-- pv_equiv track=rewrite | github.com/power88/nanobot-awen | nanobot/agent/skill_validation.py | _parse_simple_frontmatter
-- ===== SOURCE A (Python) =====
-- from typing import Any, Optional
--
-- def _parse_simple_frontmatter(frontmatter_text: str) -> Optional[dict[str, str]]:
--     """Fallback parser for simple frontmatter when PyYAML is unavailable."""
--     parsed: dict[str, str] = {}
--     current_key: Optional[str] = None
--     multiline_key: Optional[str] = None
--
--     for raw_line in frontmatter_text.splitlines():
--         stripped = raw_line.strip()
--         if not stripped or stripped.startswith("#"):
--             continue
--
--         is_indented = raw_line[:1].isspace()
--         if is_indented:
--             if current_key is None:
--                 return None
--             current_value = parsed[current_key]
--             parsed[current_key] = f"{current_value}\n{stripped}" if current_value else stripped
--             continue
--
--         if ":" not in stripped:
--             return None
--
--         key, value = stripped.split(":", 1)
--         key = key.strip()
--         value = value.strip()
--         if not key:
--             return None
--
--         if value in {"|", ">"}:
--             parsed[key] = ""
--             current_key = key
--             multiline_key = key
--             continue
--
--         if (value.startswith('"') and value.endswith('"')) or (
--             value.startswith("'") and value.endswith("'")
--         ):
--             value = value[1:-1]
--         parsed[key] = value
--         current_key = key
--         multiline_key = None
--
--     if multiline_key is not None and multiline_key not in parsed:
--         return None
--     return parsed
-- ===== SOURCE B (Python) =====
-- from typing import Optional
--
-- def _join_continuation(value: str, line: str) -> str:
--     return f"{value}\n{line}" if value else line
--
-- def _parse_header(header: str) -> Optional[tuple[str, str]]:
--     """Parse one 'key: value' header line; None if invalid."""
--     if ":" not in header:
--         return None
--     key, value = header.split(":", 1)
--     key = key.strip()
--     if not key:
--         return None
--     value = value.strip()
--     if value in ("|", ">"):
--         value = ""
--     elif (value.startswith('"') and value.endswith('"')) or (
--         value.startswith("'") and value.endswith("'")
--     ):
--         value = value[1:-1]
--     return key, value
--
-- def _parse_simple_frontmatter(frontmatter_text: str) -> Optional[dict[str, str]]:
--     """Two-pass fallback parser: group lines into entries, then parse each entry."""
--     # Pass 1: group kept lines into (header, continuation-lines) entries.
--     entries: list[tuple[str, list[str]]] = []
--     for raw_line in frontmatter_text.splitlines():
--         stripped = raw_line.strip()
--         if not stripped or stripped.startswith("#"):
--             continue
--         if raw_line[:1].isspace():
--             if not entries:
--                 return None
--             entries[-1][1].append(stripped)
--         else:
--             entries.append((stripped, []))
--     # Pass 2: parse each header and attach its continuation lines.
--     parsed: dict[str, str] = {}
--     for header, continuations in entries:
--         head = _parse_header(header)
--         if head is None:
--             return None
--         key, value = head
--         for line in continuations:
--             value = _join_continuation(value, line)
--         parsed[key] = value
--     return parsed
-- ===== Notes on version B (the rewrite author's own statement) =====
-- stated objective: alternative
-- what changed: A's single stateful loop (dict mutated per line with current-key/multiline-key state) is replaced by two passes: group lines into header-plus-continuation entries, then parse each entry independently into the dict; A's unreachable final membership check after the loop is dropped.
import Mathlib
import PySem

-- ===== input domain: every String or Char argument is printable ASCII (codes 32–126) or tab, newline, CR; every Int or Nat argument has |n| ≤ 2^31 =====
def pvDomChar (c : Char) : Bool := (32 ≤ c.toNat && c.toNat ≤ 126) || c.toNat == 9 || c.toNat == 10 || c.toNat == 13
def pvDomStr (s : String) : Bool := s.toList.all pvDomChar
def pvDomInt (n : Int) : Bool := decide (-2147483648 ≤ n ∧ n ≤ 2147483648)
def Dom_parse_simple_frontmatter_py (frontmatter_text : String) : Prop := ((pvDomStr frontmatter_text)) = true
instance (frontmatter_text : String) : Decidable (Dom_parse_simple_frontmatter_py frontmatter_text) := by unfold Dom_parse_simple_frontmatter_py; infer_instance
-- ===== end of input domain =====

### WHAT IS EXPECTED
Your answer should be the exact lines above from the one with "current_value = parsed[current_key]" through the one with "if multiline_key is", both included, and nothing besides.

### ANSWER TO THE EXERCISE
--             current_value = parsed[current_key]
--             parsed[current_key] = f"{current_value}\n{stripped}" if current_value else stripped
--             continue
--
--         if ":" not in stripped:
--             return None
--
--         key, value = stripped.split(":", 1)
--         key = key.strip()
--         value = value.strip()
--         if not key:
--             return None
--
--         if value in {"|", ">"}:
--             parsed[key] = ""
--             current_key = key
--             multiline_key = key
--             continue
--
--         if (value.startswith('"') and value.endswith('"')) or (
--             value.startswith("'") and value.endswith("'")
--         ):
--             value = value[1:-1]
--         parsed[key] = value
--         current_key = key
--         multiline_key = None
--
--     if multiline_key is not None and multiline_key not in parsed:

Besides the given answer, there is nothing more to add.